9

I have trouble parsing a json object with perl and I don't know if the issue is coming from the json or my script. Here is the json:

test.json

{
   "count":3,
   "entries": 
   [
      {
         "id":85,
         "application":AuditExampleLogin1,
         "user":admin,
         "time":"2011-11-22T10:29:37.422Z",
         "values":
null
      },
      {
         "id":87,
         "application":AuditExampleLogin1,
         "user":admin,
         "time":"2011-11-22T10:30:56.235Z",
         "values":
null
      },
      {
         "id":89,
         "application":AuditExampleLogin1,
         "user":admin,
         "time":"2011-11-22T10:33:15.000Z",
         "values":
null
      }
   ]
}

Here the script:
script.pl

#!/usr/bin/perl -w
use strict;
use JSON;
open FILE, 'test.json' or die "Could not open file inputfile: $!";
sysread(FILE, my $result, -s FILE);
close FILE or die "Could not close file: $!"; 
my @json = @{decode_json($result)};

And finally the error I'm getting:
error

malformed JSON string, neither array, object, number, string or atom,
at character offset 86 (before "AuditExampleLogin1,\n...") at     
./script.pl line 7.

Q: Can someone tell me whether the issue is coming from the json or my script and what to change in either case?

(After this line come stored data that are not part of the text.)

-- pv_equiv track=rewrite | github.com/gururajraop/Sudoku-KR | cnf_encoding.py | k_SAT
-- ===== SOURCE A (Python) =====
-- def reduce_clause(clause, k, var_count):
--     clause_1 = clause[:(k - 1)]
--     clause_2 = clause[(k - 1):]
--     clause_1.extend([var_count + 1])
--     clause_2.extend([-1 * (var_count + 1)])
--
--     return clause_1, clause_2
--
-- def k_SAT(dim, code, k):
--     encode = []
--     variables = dim ** 3
--     for clause in code:
--         while len(clause) > k:
--             clause_1, clause_2 = reduce_clause(clause, k, variables)
--             clause = clause_2[:]
--             encode.append(clause_1)
--             variables += 1
--         encode.append(clause)
--
--     return encode, variables
-- ===== SOURCE B (Python) =====
-- def encode_clause(clause, k, variables):
--     # The number of auxiliary variables is known in closed form, so we extend
--     # the clause with all negated aux literals at once and emit fixed
--     # (k-1)-wide windows in a single chunking pass.
--     L = len(clause)
--     if L <= k:
--         return [clause], variables
--     m = -((L - k) // (2 - k))  # ceil((L - k) / (k - 2)) auxiliary variables
--     ext = clause + [-(variables + j) for j in range(1, m + 1)]
--     chunks = []
--     for i in range(m):
--         chunks.append(ext[i * (k - 1):(i + 1) * (k - 1)] + [variables + i + 1])
--     chunks.append(ext[m * (k - 1):])
--     return chunks, variables + m
--
-- def k_SAT(dim, code, k):
--     encode = []
--     variables = dim ** 3
--     for clause in code:
--         chunks, variables = encode_clause(clause, k, variables)
--         encode.extend(chunks)
--     return encode, variables
-- ===== Notes on version B (the rewrite author's own statement) =====
-- stated objective: alternative
-- what changed: Instead of repeatedly re-slicing the shrinking remainder clause in a while loop, B computes the number of auxiliary variables per clause in closed form, appends all negated aux literals at once, and emits the (k-1)-wide windows in a single chunking pass.
import Mathlib
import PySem

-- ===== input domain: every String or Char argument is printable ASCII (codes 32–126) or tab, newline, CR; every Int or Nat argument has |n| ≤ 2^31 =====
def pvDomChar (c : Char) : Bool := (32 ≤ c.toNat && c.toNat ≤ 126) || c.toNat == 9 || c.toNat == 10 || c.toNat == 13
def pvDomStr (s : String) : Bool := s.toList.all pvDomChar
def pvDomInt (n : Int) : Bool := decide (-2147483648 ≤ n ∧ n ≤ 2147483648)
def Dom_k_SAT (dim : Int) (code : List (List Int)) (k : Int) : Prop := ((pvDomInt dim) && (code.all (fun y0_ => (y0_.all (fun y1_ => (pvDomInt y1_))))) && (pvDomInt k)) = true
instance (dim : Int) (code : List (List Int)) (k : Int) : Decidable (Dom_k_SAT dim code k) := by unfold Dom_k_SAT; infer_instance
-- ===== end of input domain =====

-- B replaces A's while loop of repeated remainder re-slicing by a closed-form aux-variable
-- count and one chunking pass per clause; equivalence is proved on Pre_ (where A terminates).

-- ===== PORT A =====
def reduceClause (clause : List Int) (k : Int) (varCount : Int) : List Int × List Int :=
  (PySem.List.slice clause none (some (k - 1)) ++ [varCount + 1],
   PySem.List.slice clause (some (k - 1)) none ++ [-1 * (varCount + 1)])

-- the 'while len(clause) > k' loop; the fuel only makes the recursion total
-- (inside Pre_k_SAT it never runs out, since each pass shortens the clause)
def kSATwhile : Nat → List Int → Int → Int → List (List Int) → List (List Int) × Int
  | 0, clause, _, vars, acc => (acc ++ [clause], vars)
  | fuel + 1, clause, k, vars, acc =>
    if ((clause.length : Int)) > k then
      let p := reduceClause clause k vars
      kSATwhile fuel p.2 k (vars + 1) (acc ++ [p.1])
    else (acc ++ [clause], vars)

def k_SAT (dim : Int) (code : List (List Int)) (k : Int) : List (List Int) × Int :=
  code.foldl (fun st clause => kSATwhile clause.length clause k st.2 st.1) ([], dim ^ 3)

-- ===== PORT B =====
def encodeClause (clause : List Int) (k : Int) (vars : Int) : List (List Int) × Int :=
  let L : Int := (clause.length : Int)
  if L ≤ k then ([clause], vars)
  else
    let m : Int := -(PySem.Int.floordiv (L - k) (2 - k))
    let ext : List Int := clause ++ (PySem.List.pyRange 1 (m + 1) 1).map (fun j => -(vars + j))
    let chunks : List (List Int) := (PySem.List.pyRange 0 m 1).foldl
      (fun acc i => acc ++ [PySem.List.slice ext (some (i * (k - 1))) (some ((i + 1) * (k - 1))) ++ [vars + i + 1]]) []
    (chunks ++ [PySem.List.slice ext (some (m * (k - 1))) none], vars + m)
-- pv_equiv track=rewrite | github.com/ferhatelmas/algo | topCoder/srms/500s/srm502/div2/the_programming_contest_div_2.py | find
-- ===== SOURCE A (Python) =====
-- def find(T, requiredTime):
--     s, t, p = 0, 0, 0
--     for i in sorted(requiredTime):
--         if T >= p + i:
--             s += 1
--             p += i
--             t += p
--         else:
--             break
--     return s, t
-- ===== SOURCE B (Python) =====
-- def find(T, requiredTime):
--     ys = sorted(requiredTime)
--     # prefix sums of the sorted times
--     ps = []
--     c = 0
--     for x in ys:
--         c += x
--         ps.append(c)
--     # s = number of leading tasks, stopping at the first prefix sum exceeding T
--     s = 0
--     while s < len(ps) and ps[s] <= T:
--         s += 1
--     # penalty as a position-weighted sum over the chosen prefix
--     return s, sum(ys[k] * (s - k) for k in range(s))
-- ===== Notes on version B (the rewrite author's own statement) =====
-- stated objective: alternative
-- what changed: Replaces the single interleaved greedy accumulator loop by three decoupled passes: build prefix sums of the sorted times, count leading prefix sums within T (stopping at the first overflow), then compute the penalty as a closed-form position-weighted sum over the chosen prefix.
import Mathlib
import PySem

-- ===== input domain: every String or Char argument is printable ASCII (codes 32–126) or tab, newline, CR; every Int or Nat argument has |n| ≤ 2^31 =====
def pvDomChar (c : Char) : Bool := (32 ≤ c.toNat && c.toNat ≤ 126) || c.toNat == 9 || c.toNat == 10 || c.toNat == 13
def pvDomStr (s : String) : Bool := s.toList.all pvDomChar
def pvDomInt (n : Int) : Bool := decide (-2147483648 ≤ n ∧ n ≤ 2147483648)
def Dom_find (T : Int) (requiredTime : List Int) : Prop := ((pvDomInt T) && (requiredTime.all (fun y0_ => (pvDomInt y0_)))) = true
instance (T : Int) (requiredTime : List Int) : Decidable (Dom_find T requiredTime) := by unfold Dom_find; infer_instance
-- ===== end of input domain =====

-- B rewrites A's interleaved greedy accumulator as three decoupled passes
-- (prefix sums, count within budget, position-weighted penalty); alternative
-- decomposition, same cost.

-- ===== PORT A =====
-- the for-loop with break: state (s, t, p), stops at the first i with T < p + i
def findGo (T s t p : Int) : List Int → Int × Int
  | [] => (s, t)
  | i :: rest => if T ≥ p + i then findGo T (s + 1) (t + (p + i)) (p + i) rest else (s, t)

def find (T : Int) (requiredTime : List Int) : Int × Int :=
  findGo T 0 0 0 (PySem.List.sorted requiredTime (fun x => x) false)

-- ===== PORT B =====
-- the first for-loop of Source B: prefix sums of ys with running total c
def pvPrefixSums (c : Int) : List Int → List Int
  | [] => []
  | x :: r => (c + x) :: pvPrefixSums (c + x) r

-- the while-loop of Source B: count leading prefix sums ≤ T, stop at the first > T
def pvCountWithin (T : Int) : List Int → Nat
  | [] => 0
  | p :: r => if p ≤ T then 1 + pvCountWithin T r else 0

def find_alt (T : Int) (requiredTime : List Int) : Int × Int :=
  let ys := PySem.List.sorted requiredTime (fun x => x) false
  let ps := pvPrefixSums 0 ys
  let s := pvCountWithin T ps
  ((s : Int), ((List.range s).map (fun (k : Nat) => PySem.List.pyGetD ys (k : Int) 0 * ((s : Int) - (k : Int)))).sum)

-- ===== PRECONDITION & SPEC =====
def Spec_find (T : Int) (requiredTime : List Int) (out : Int × Int) : Prop := out = find_alt T requiredTime
instance (T : Int) (requiredTime : List Int) (out : Int × Int) : Decidable (Spec_find T requiredTime out) := by unfold Spec_find; infer_instance

-- ===== CLAIM (what is proved, stated in full; the proofs are below) =====
def Claim_equal_find : Prop := ∀ (T : Int) (requiredTime : List Int), Dom_find T requiredTime → Spec_find T requiredTime (find T requiredTime)

-- ===== LEMMAS AND PROOFS =====

theorem pvCountWithin_le_length (T : Int) (l : List Int) : pvCountWithin T l ≤ l.length := by
  induction l with
  | nil => simp [pvCountWithin]
  | cons p r ih =>
    simp only [pvCountWithin, List.length_cons]
    split <;> omega

theorem pvPrefixSums_length (c : Int) (l : List Int) : (pvPrefixSums c l).length = l.length := by
  induction l generalizing c with
  | nil => rfl
  | cons x r ih => simp [pvPrefixSums, ih]

theorem pvPrefixSums_add (c : Int) (l : List Int) : ∀ d, pvPrefixSums (c + d) l = (pvPrefixSums d l).map (c + ·) := by
  induction l with
  | nil => intro d; rfl
  | cons x r ih =>
    intro d
    simp only [pvPrefixSums, List.map_cons]
    rw [show c + d + x = c + (d + x) by ring, ih (d + x)]

-- A's loop computes the count and the sum of the included prefix sums
theorem findGo_eq (T : Int) (l : List Int) : ∀ s t p,
    findGo T s t p l =
      (s + (pvCountWithin T (pvPrefixSums p l) : Int),
       t + ((pvPrefixSums p l).take (pvCountWithin T (pvPrefixSums p l))).sum) := by
  induction l with
  | nil => intro s t p; simp [findGo, pvPrefixSums, pvCountWithin]
  | cons i rest ih =>
    intro s t p
    simp only [findGo, pvPrefixSums, pvCountWithin]
    by_cases h : p + i ≤ T
    · rw [if_pos (by omega : T ≥ p + i), if_pos h, ih]
      simp only [Nat.one_add, List.take_succ_cons, List.sum_cons, Prod.mk.injEq]
      constructor
      · push_cast; ring
      · ring
    · rw [if_neg (by omega : ¬ T ≥ p + i), if_neg h]
      simp

theorem sum_map_add_const (c : Int) (l : List Int) : (l.map (c + ·)).sum = l.sum + l.length * c := by
  induction l with
  | nil => simp
  | cons x r ih => simp [ih]; ring

-- the position-weighted sum equals the sum of the included prefix sums
theorem weighted_eq_take_sum (l : List Int) : ∀ s : Nat, s ≤ l.length →
    ((List.range s).map (fun (k : Nat) => l.getD k 0 * ((s : Int) - (k : Int)))).sum
      = ((pvPrefixSums 0 l).take s).sum := by
  induction l with
  | nil =>
    intro s hs
    have h0 : s = 0 := by simpa using hs
    subst h0; simp
  | cons x r ih =>
    intro s hs
    cases s with
    | zero => simp
    | succ m =>
      have hm : m ≤ r.length := by simpa using hs
      have hx : pvPrefixSums x r = (pvPrefixSums 0 r).map (x + ·) := by
        have := pvPrefixSums_add x r 0
        rw [add_zero] at this
        exact this
      have hlen : (List.take m (pvPrefixSums 0 r)).length = m := by
        rw [List.length_take, pvPrefixSums_length]; omega
      have htake : ((pvPrefixSums x r).take m).sum = ((pvPrefixSums 0 r).take m).sum + m * x := by
        rw [hx, ← List.map_take, sum_map_add_const, hlen]
      rw [List.range_succ_eq_map]
      simp only [List.map_cons, List.map_map, List.sum_cons, Function.comp_def,
        List.getD_cons_succ, List.getD_cons_zero, pvPrefixSums, List.take_succ_cons,
        Nat.cast_zero, Nat.cast_succ, zero_add]
      have hfun : ((List.range m).map (fun (k : Nat) => r.getD k 0 * (((m : Int) + 1) - ((k : Int) + 1)))).sum
          = ((List.range m).map (fun (k : Nat) => r.getD k 0 * ((m : Int) - (k : Int)))).sum := by
        congr 1
        apply List.map_congr_left
        intro k _
        ring_nf
      rw [hfun, ih m hm, htake]
      ring

-- ===== VERDICT (by name: the statement is the Claim_ definition above) =====
theorem find_spec : Claim_equal_find := by
  intro T requiredTime _
  unfold Spec_find find find_alt
  set ys := PySem.List.sorted requiredTime (fun x => x) false with hys
  rw [findGo_eq]
  have hle : pvCountWithin T (pvPrefixSums 0 ys) ≤ ys.length := by
    have := pvCountWithin_le_length T (pvPrefixSums 0 ys)
    rwa [pvPrefixSums_length] at this
  simp only [zero_add, PySem.List.pyGetD_natCast]
  exact Prod.ext rfl (weighted_eq_take_sum ys _ hle).symm
-- the (row-index, value) pairs of column k
def colOf (dataSet : List (List String)) (k : Nat) : List (Int × String) :=
  (PySem.List.enumerate dataSet 0).map (fun p => (p.1, PySem.List.pyGetD p.2 (k : Int) ""))


-- the three dict facts: A's insert-then-delete-'?' step equals B's skip-'?' step
theorem erase_insert_fresh (d : PySem.Dict String (List Int)) (x : List Int)
    (h : d.contains "?" = false) : (d.insert "?" x).erase "?" = d := by
  apply PySem.Dict.ext
  have hi := PySem.Dict.items_insert_of_not_contains (d := d) (k := "?") (v := x)
  simp [PySem.Dict.erase, hi h, List.filter_append]
  intro p hp
  simp [PySem.Dict.contains, List.any_eq_false] at h
  exact (h p hp)

theorem bStep_no_q (d : PySem.Dict String (List Int)) (i : Int) (v : String)
    (h : d.contains "?" = false) : (bStep d i v).contains "?" = false := by
  unfold bStep
  split
  · exact h
  · rename_i hv
    rw [PySem.Dict.contains_insert]
    simp [h]
    exact fun e => hv e.symm

theorem step_eq (d : PySem.Dict String (List Int)) (i : Int) (v : String)
    (h : d.contains "?" = false) : aStep d i v = bStep d i v := by
  unfold aStep bStep
  by_cases hv : v = "?"
  · subst hv
    simp only [h, Bool.false_eq_true, if_false]
    rw [PySem.Dict.getD_insert_self, PySem.Dict.insert_insert_self]
    simp only [List.nil_append]
    rw [if_pos (PySem.Dict.contains_insert_self _ _ _), erase_insert_fresh d _ h]
    simp
  · rw [if_neg hv]
    by_cases hc : d.contains v = true
    · simp only [hc, if_true]
      rw [if_neg]
      rw [PySem.Dict.contains_insert]
      simp [h]
      exact fun e => hv e.symm
    · replace hc : d.contains v = false := by simpa using hc
      simp only [hc, Bool.false_eq_true, if_false]
      rw [PySem.Dict.getD_insert_self, PySem.Dict.insert_insert_self,
          PySem.Dict.getD_of_not_contains _ _ hc]
      simp only [List.nil_append]
      rw [if_neg]
      rw [PySem.Dict.contains_insert]
      simp [h]
      exact fun e => hv e.symm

FYI the json is coming from Alfresco auditing api.

2
  • 3
    AFAIK that's not valid JSON, missing quotes around the values. Commented Nov 22, 2011 at 14:46
  • I was dealing with the exactly same problem. I have a question to the thread author: how do you access the @json variables? I keep geting that @json is a HASH in the memory but I can`t access the variables or loop trough it. Commented Jun 14, 2012 at 16:11

2 Answers 2

12

This:

"application":AuditExampleLogin1,

… is invalid JSON. AuditExampleLogin1 isn't an array, object, number, string or atom. I don't know what it is supposed to be, so I can't tell you what to change it to.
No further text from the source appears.